Prompt — Among the entries that follow, find every line with the word "Apost" and list it.

[Available data]

-- A's port computes Apost
theorem jordanA_eq (n : Int) : jordan_2 n = Apost n (n * n) 2 := by
  obtain ⟨t, h1, h2, h3⟩ := loop_rel n (n * n) 2 ([] : PySem.Set Int) (by omega) (by simp)
  simp only [List.nil_append] at h1 h2 h3
  have hf : loopA (n.toNat + 2) n 2 ([] : PySem.Set Int) = loopW n 2 [] :=
    loop_fuel _ n 2 [] (le_refl 2) (by omega)
  simp only [jordan_2, hf, Apost, h1, jstep_eta]
  by_cases hx : 1 < (loopC n (n * n) 2).1
  · rw [if_pos hx, if_pos hx]
    have hnm : (loopC n (n * n) 2).1 ∉ t := fun hm => h3 _ hm (dvd_refl _)
    rw [set_add_not_mem t _ hnm, List.foldl_append, ← h2]
    simp
  · rw [if_neg hx, if_neg hx, ← h2]

theorem jstep_exact (k q : Int) (hq : 2 ≤ q) : jstep (q * q * k) q = k * (q * q - 1) := by
  unfold jstep
  have h : q * q * k * (q * q - 1) = (q * q) * (k * (q * q - 1)) := by ring
  rw [h, fd_mul_cancel _ _ (by nlinarith)]

theorem mod_one_ne (q : Int) (hq : 2 ≤ q) : ¬ PySem.Int.mod 1 q = 0 := by
  intro h
  have := (PySem.Int.mod_eq_zero_iff_dvd 1 q).mp h
  have := Int.le_of_dvd (by omega) this
  omega

-- findW facts
theorem findB_no_factor (m p : Int) : ∀ r, p ≤ r → r < findW m p → ¬ r ∣ m := by
  fun_induction findW m p with
  | case1 p h ih =>
    intro r h1 h2
    rcases eq_or_lt_of_le h1 with he | hlt
    · exact fun hd => h.2.2 ((PySem.Int.mod_eq_zero_iff_dvd m p).mpr (by rw [he]; exact hd))
    · exact ih r (by omega) h2
  | case2 p h =>
    intro r h1 h2
    omega

theorem findB_stop (m p : Int) : 2 ≤ p → findW m p * findW m p ≤ m → PySem.Int.mod m (findW m p) = 0 := by
  fun_induction findW m p with
  | case1 p h ih => intro _ hle; exact ih (by omega) hle
  | case2 p h =>
    intro hp hle
    by_contra hmod
    exact h ⟨hp, hle, hmod⟩

-- bridge loop scans non-divisors exactly like findW
theorem loopC_scan (m p : Int) : ∀ R, loopC m R p = loopC m R (findW m p) := by
  fun_induction findW m p with
  | case1 p h ih =>
    intro R
    rw [loopC.eq_def, dif_pos ⟨h.1, h.2.1⟩, if_neg h.2.2]
    exact ih R
  | case2 p h => intro R; rfl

[/Available data]

Answer —
-- A's port computes Apost
theorem jordanA_eq (n : Int) : jordan_2 n = Apost n (n * n) 2 := by
  simp only [jordan_2, hf, Apost, h1, jstep_eta]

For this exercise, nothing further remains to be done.